Could they be talking about colussi, and considered them different?
I've heard whacky things like, "the God of the old Testament, wanted the Cannanites destroyed because they were a mixed bastardized race of giants having mixed with lesser hominids, and not the intended creation that Ea, had intended to be his creation i.e. cro-magnon" 
If giants were a normal thing until recently why do some texts speak of them like they weren't?


----------



## Silveryou (Feb 2, 2021)

Maybe what we consider a giant (let's say 2,50 meters - 8,2 feet) was a regular guy in those times. They considered a giant someone even taller


----------



## freygeist (Feb 2, 2021)

It is most likely, that there are different types of giants, possibly Titans, (_Die __*Titanen*__ sind in der griechischen Mythologie Riesen in Menschengestalt und ein mächtiges Göttergeschlecht, das in der legendären Goldenen Ära herrschte. _The Titans are, according to greek mythology, giants shaped as men and a powerful Pantheon, which reigned in the legendary Golden Age _)_  who got smaller over times after the Exodus, and then maybe another type of giants, like described in the norse mythology: The most common were the frost giants, that lived in Jotunheim, the land of the giants. These giants and their world embodied chaos, contrasting with the order offered by Asgard and the Aesir gods. This made them the enemies of the Aesir gods, but not evil per se.


----------



## Worsaae (Feb 2, 2021)

Romans used to call the Cimbri from Jutland in Scandinavia giants. Interestingly, the word for giant in danish "Kæmpe" is directly rooted from the word for cimbri "Kimbre". The swedish word for giant is jätte, I don't know if it is related to jut-land, where the Cimbris are from. 
From this source Reconstruction:Proto-Germanic/eutaz - Wiktionary it does seem like Jutland, Jätte and Giant is connected.


----------



## Corsair (Feb 3, 2021)

Worsaae said:


> Romans used to call the Cimbri from Jutland in Scandinavia giants. Interestingly, the word for giant in danish "Kæmpe" is directly rooted from the word for cimbri "Kimbre". The swedish word for giant is jätte, I don't know if it is related to jut-land, where the Cimbris are from.
> From this source Reconstruction:Proto-Germanic/eutaz - Wiktionary it does seem like Jutland, Jätte and Giant is connected.



I'd guess all of the J-names are derived from the archaic Norse jötunn or jötnar, which is generally translated as "giant", though "troll" is sometimes applicable as well. They've got an origin close to that of the Olympian gods of Greece, born asexually from the body of the primordial _Ymir_, whose body is later used to build the world (not sure if that's all the realms of Yggdrasil or any specific one). 

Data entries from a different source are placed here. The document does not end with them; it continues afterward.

lemma pvNested_buckets (L M : List Int) (P : Int → Int → Prop) [∀ x y, Decidable (P x y)]
    (V : Int → Int → Int) (b : PySem.Dict Int (List (Int × Int))) :
    L.foldl (fun b x =>
        M.foldl (fun b y => if P x y then b.insert (V x y) (b.getD (V x y) [] ++ [(x, y)]) else b) b) b
      = (L.flatMap (fun x => (M.filter (fun y => decide (P x y))).map (fun y => (x, y)))).foldl
          (fun b q => b.insert (V q.1 q.2) (b.getD (V q.1 q.2) [] ++ [q])) b := by
  induction L generalizing b with
  | nil => simp
  | cons x L ih =>
    rw [List.foldl_cons, pvInner_buckets, ih, List.flatMap_cons, List.foldl_append]

lemma pvProj (ts : List (Int × Int × Int)) (rows columns : Int)
    (gs : List (Int × Int)) (g : List (List String)) :
    (ts.foldl (fun (s : List (Int × Int) × List (List String)) target =>
        if ¬ ((s.1.any fun guard => guard.1 == target.1 || guard.2 == target.2.1) = true) then
          (s.1 ++ [(target.1, target.2.1)],
            pvMarkLoop (PySem.List.pyRange target.1 (-1) (-1)) (fun i => (i, target.2.1))
              (pvMarkLoop (PySem.List.pyRange target.1 rows 1) (fun i => (i, target.2.1))
                (pvMarkLoop (PySem.List.pyRange target.2.1 (-1) (-1)) (fun i => (target.1, i))
                  (pvMarkLoop (PySem.List.pyRange target.2.1 columns 1) (fun i => (target.1, i)) s.2))))
        else s) (gs, g)).1
      = ts.foldl (fun gs t =>
          if ¬ ((gs.any fun gu => gu.1 == t.1 || gu.2 == t.2.1) = true) then
            gs ++ [(t.1, t.2.1)]
          else gs) gs := by
  induction ts generalizing gs g with
  | nil => rfl
  | cons t ts ih =>
    simp only [List.foldl_cons]
    by_cases hco : (gs.any fun gu => gu.1 == t.1 || gu.2 == t.2.1) = true
    · rw [if_neg (not_not_intro hco), if_neg (not_not_intro hco)]
      exact ih gs g
    · rw [if_pos hco, if_pos hco]
      exact ih _ _

lemma pvHeadGet (grid : List (List String)) (hne : grid ≠ []) :
    PySem.List.pyGetD grid 0 [] = grid.headD [] := by
  cases grid with
  | nil => exact absurd rfl hne
  | cons a l => simpa using PySem.List.pyGetD_natCast (a :: l) 0 []

lemma pvSliceRow (grid : List (List String)) (hne : grid ≠ []) (row : List String) :
    PySem.List.slice row none (some (PySem.List.len (PySem.List.pyGetD grid 0 []))) 
      = row.take (grid.headD []).length := by
  rw [PySem.List.slice_to row (by simp [PySem.List.len_eq])]
  congr 1
  rw [pvHeadGet grid hne]
  simp [PySem.List.len_eq]

lemma pvVisRaw_eq (grid : List (List String)) (hne : grid ≠ [])
    (hrect : ∀ r ∈ grid, (grid.headD []).length ≤ r.length)
    (x y : Int) (hx0 : 0 ≤ x) (hx : x < (grid.length : Int))
    (hy0 : 0 ≤ y) (hy : y < ((grid.headD []).length : Int)) :
    PySem.List.pyGetD (PySem.List.pyGetD (List.map (fun row => pvSweep row)
        (List.map (fun row => PySem.List.slice row none
          (some (PySem.List.len (PySem.List.pyGetD grid 0 [])))) grid)) x []) y 0
    + PySem.List.pyGetD (PySem.List.pyGetD (List.map (fun row => (pvSweep row.reverse).reverse)
        (List.map (fun row => PySem.List.slice row none
          (some (PySem.List.len (PySem.List.pyGetD grid 0 [])))) grid)) x []) y 0
    + PySem.List.pyGetD (PySem.List.pyGetD (List.map (fun col => pvSweep col)
        (List.map (fun y => List.map (fun row => PySem.List.pyGetD row y "") grid)
          (PySem.List.pyRange 0 (PySem.List.len (PySem.List.pyGetD grid 0 [])) 1))) y []) x 0
    + PySem.List.pyGetD (PySem.List.pyGetD (List.map (fun col => (pvSweep col.reverse).reverse)
        (List.map (fun y => List.map (fun row => PySem.List.pyGetD row y "") grid)
          (PySem.List.pyRange 0 (PySem.List.len (PySem.List.pyGetD grid 0 [])) 1))) y []) x 0
      = count_visible_targets grid x y := by
  have hC : PySem.List.len (PySem.List.pyGetD grid 0 []) = ((grid.headD []).length : Int) := by
    rw [pvHeadGet grid hne]; simp [PySem.List.len_eq]
  have h1 : PySem.List.pyGetD (List.map (fun row => pvSweep row)
      (List.map (fun row => PySem.List.slice row none
        (some (PySem.List.len (PySem.List.pyGetD grid 0 [])))) grid)) x []
      = pvSweep (pvRowOf grid x) := by
    rw [List.map_map]
    have := PySem.List.pyGetD_map
      ((fun row => pvSweep row) ∘ (fun row => PySem.List.slice row none
        (some (PySem.List.len (PySem.List.pyGetD grid 0 []))))) grid x []
    simp only [Function.comp] at this
    rw [show pvSweep (PySem.List.slice [] none
        (some (PySem.List.len (PySem.List.pyGetD grid 0 [])))) = ([] : List Int) from by
      rw [PySem.List.slice_to _ (by simp [PySem.List.len_eq])]; simp [pvSweep]] at this
    rw [this, pvSliceRow grid hne]
    rfl
  have h2 : PySem.List.pyGetD (List.map (fun row => (pvSweep row.reverse).reverse)
      (List.map (fun row => PySem.List.slice row none
        (some (PySem.List.len (PySem.List.pyGetD grid 0 [])))) grid)) x []
      = (pvSweep (pvRowOf grid x).reverse).reverse := by
    rw [List.map_map]
    have := PySem.List.pyGetD_map
      ((fun row => (pvSweep row.reverse).reverse) ∘ (fun row => PySem.List.slice row none
        (some (PySem.List.len (PySem.List.pyGetD grid 0 []))))) grid x []
    simp only [Function.comp] at this
    rw [show (pvSweep (PySem.List.slice ([] : List String) none
        (some (PySem.List.len (PySem.List.pyGetD grid 0 [])))).reverse).reverse
        = ([] : List Int) from by
      rw [PySem.List.slice_to _ (by simp [PySem.List.len_eq])]; simp [pvSweep]] at this
    rw [this, pvSliceRow grid hne]
    rfl
  have hcols : PySem.List.pyGetD
      (List.map (fun y => List.map (fun row => PySem.List.pyGetD row y "") grid)
        (PySem.List.pyRange 0 (PySem.List.len (PySem.List.pyGetD grid 0 [])) 1)) y []
      = pvColOf grid y := by
    rw [hC]
    exact PySem.List.pyGetD_map_pyRange_of_nonneg _ _ y [] hy0 hy
  have h3 : PySem.List.pyGetD (List.map (fun col => pvSweep col)
      (List.map (fun y => List.map (fun row => PySem.List.pyGetD row y "") grid)
        (PySem.List.pyRange 0 (PySem.List.len (PySem.List.pyGetD grid 0 [])) 1))) y []
      = pvSweep (pvColOf grid y) := by
    have := PySem.List.pyGetD_map (fun col => pvSweep col)
      (List.map (fun y => List.map (fun row => PySem.List.pyGetD row y "") grid)
        (PySem.List.pyRange 0 (PySem.List.len (PySem.List.pyGetD grid 0 [])) 1)) y []
    rw [hcols] at this
    simpa using this
  have h4 : PySem.List.pyGetD (List.map (fun col => (pvSweep col.reverse).reverse)
      (List.map (fun y => List.map (fun row => PySem.List.pyGetD row y "") grid)
        (PySem.List.pyRange 0 (PySem.List.len (PySem.List.pyGetD grid 0 [])) 1))) y []
      = (pvSweep (pvColOf grid y).reverse).reverse := by
    have := PySem.List.pyGetD_map (fun col => (pvSweep col.reverse).reverse)
      (List.map (fun y => List.map (fun row => PySem.List.pyGetD row y "") grid)
        (PySem.List.pyRange 0 (PySem.List.len (PySem.List.pyGetD grid 0 [])) 1)) y []
    rw [hcols] at this
    simpa using this
  rw [h1, h2, h3, h4]
  rw [pvCvt_eq grid hne hrect x y hx0 hx hy0 hy]
  unfold pvVis
  ring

In any case, the jötnar are not always of enormous size and range from beautiful to hideous, and several gods of the Norse pantheon are jötnar or descendants of them. Occasionally they're neutral or can be persuaded to assist the gods (Æsir and Vanir), but more often than not they're unpleasant characters, and Thor spends a good bit of time smiting them.


----------



## Akanah (Feb 3, 2021)

I believe the most famous giant or titan in mythology like Ymir/Zeus was the plasmaphenomenon of the Squatter-Men, a old form of our Sun.
I have the Idea Religions and Mytholgies told the story of creation of our Sun. The Sun we do see in nowadays looks in ancient times different because she was more subtle.


----------



## Broken Agate (Mar 9, 2021)

The Bible has been redacted so many times, by so many different people, that there's is no way of knowing what it originally said about giants.  Given how we are lied to about everything else, there's no reason to think that the Bible is the one exception. Those stories could have been written in such a way as to make readers believe it all happened a very long time ago, when it could have happened only in the last few hundred years. Perhaps that explains why so many artists depicted Bible characters in European garb, surrounded by Old World/Tartarian architecture; that's when it all took place, so that's how they drew it. And that means that giants really were part of the recent past.


----------



## veeall (Mar 10, 2021)

I deleted my post, except just this: 4 Ezra (Apocrypha), chapter 5:54
*Consider thou therefore also, how that ye are less of stature than those that were before you.
And so are they that come after you less than ye...*

Strange, isn't it.


----------



## Gold (Mar 21, 2021)

veeall said:


> I deleted my post, except just this: 4 Ezra (Apocrypha), chapter 5:54
> *Consider thou therefore also, how that ye are less of stature than those that were before you.
> And so are they that come after you less than ye...*
> 
> Strange, isn't it.


Very strange. There seems to be a common link between highness of being, whether you consider that righteousness or being in line with nature or whatever, and large stature, and the opposite with a smaller one. Reminds me of how each Yuga cycle is shorter than the previous until it resets to greatness again. But what could the link between stature and sin implied here be other than the wickedness of civilization and the poisons that come with it as we accelerate downward as we have been?


----------



## Knowncitizen (Mar 22, 2021)

Newspaper page with some interesting timelines for giants.


----------



## Forrest (Mar 22, 2021)

There are physical and biological limits to the sizes of giants. In today's one-gravity field, 2.72 meter (9 feet) tall is about as tall as a humanoid can stand, just barely. These too-tall people usually have debilitating physical problems.




​In this list, most of the ANCIENT. are probably either exaggerated or complete fantasies, with John Middleton being the closest to credible. If Earth's gravity had been lower, by at least 30% in the 14th C., De Vallemont could have been 17 feet tall- and so could every one else. If there can be a single mighty giant of yore, then there can be many.


----------



## Gold (Mar 22, 2021)

Forrest said:


> There are physical and biological limits to the sizes of giants. In today's one-gravity field, 2.72 meter (9 feet) tall is about as tall as a humanoid can stand, just barely. These too-tall people usually have debilitating physical problems.
> 
> View attachment 7715​In this list, most of the ANCIENT. are probably either exaggerated or complete fantasies, with John Middleton being the closest to credible. If Earth's gravity had been lower, by at least 30% in the 14th C., De Vallemont could have been 17 feet tall- and so could every one else. If there can be a single mighty giant of yore, then there can be many.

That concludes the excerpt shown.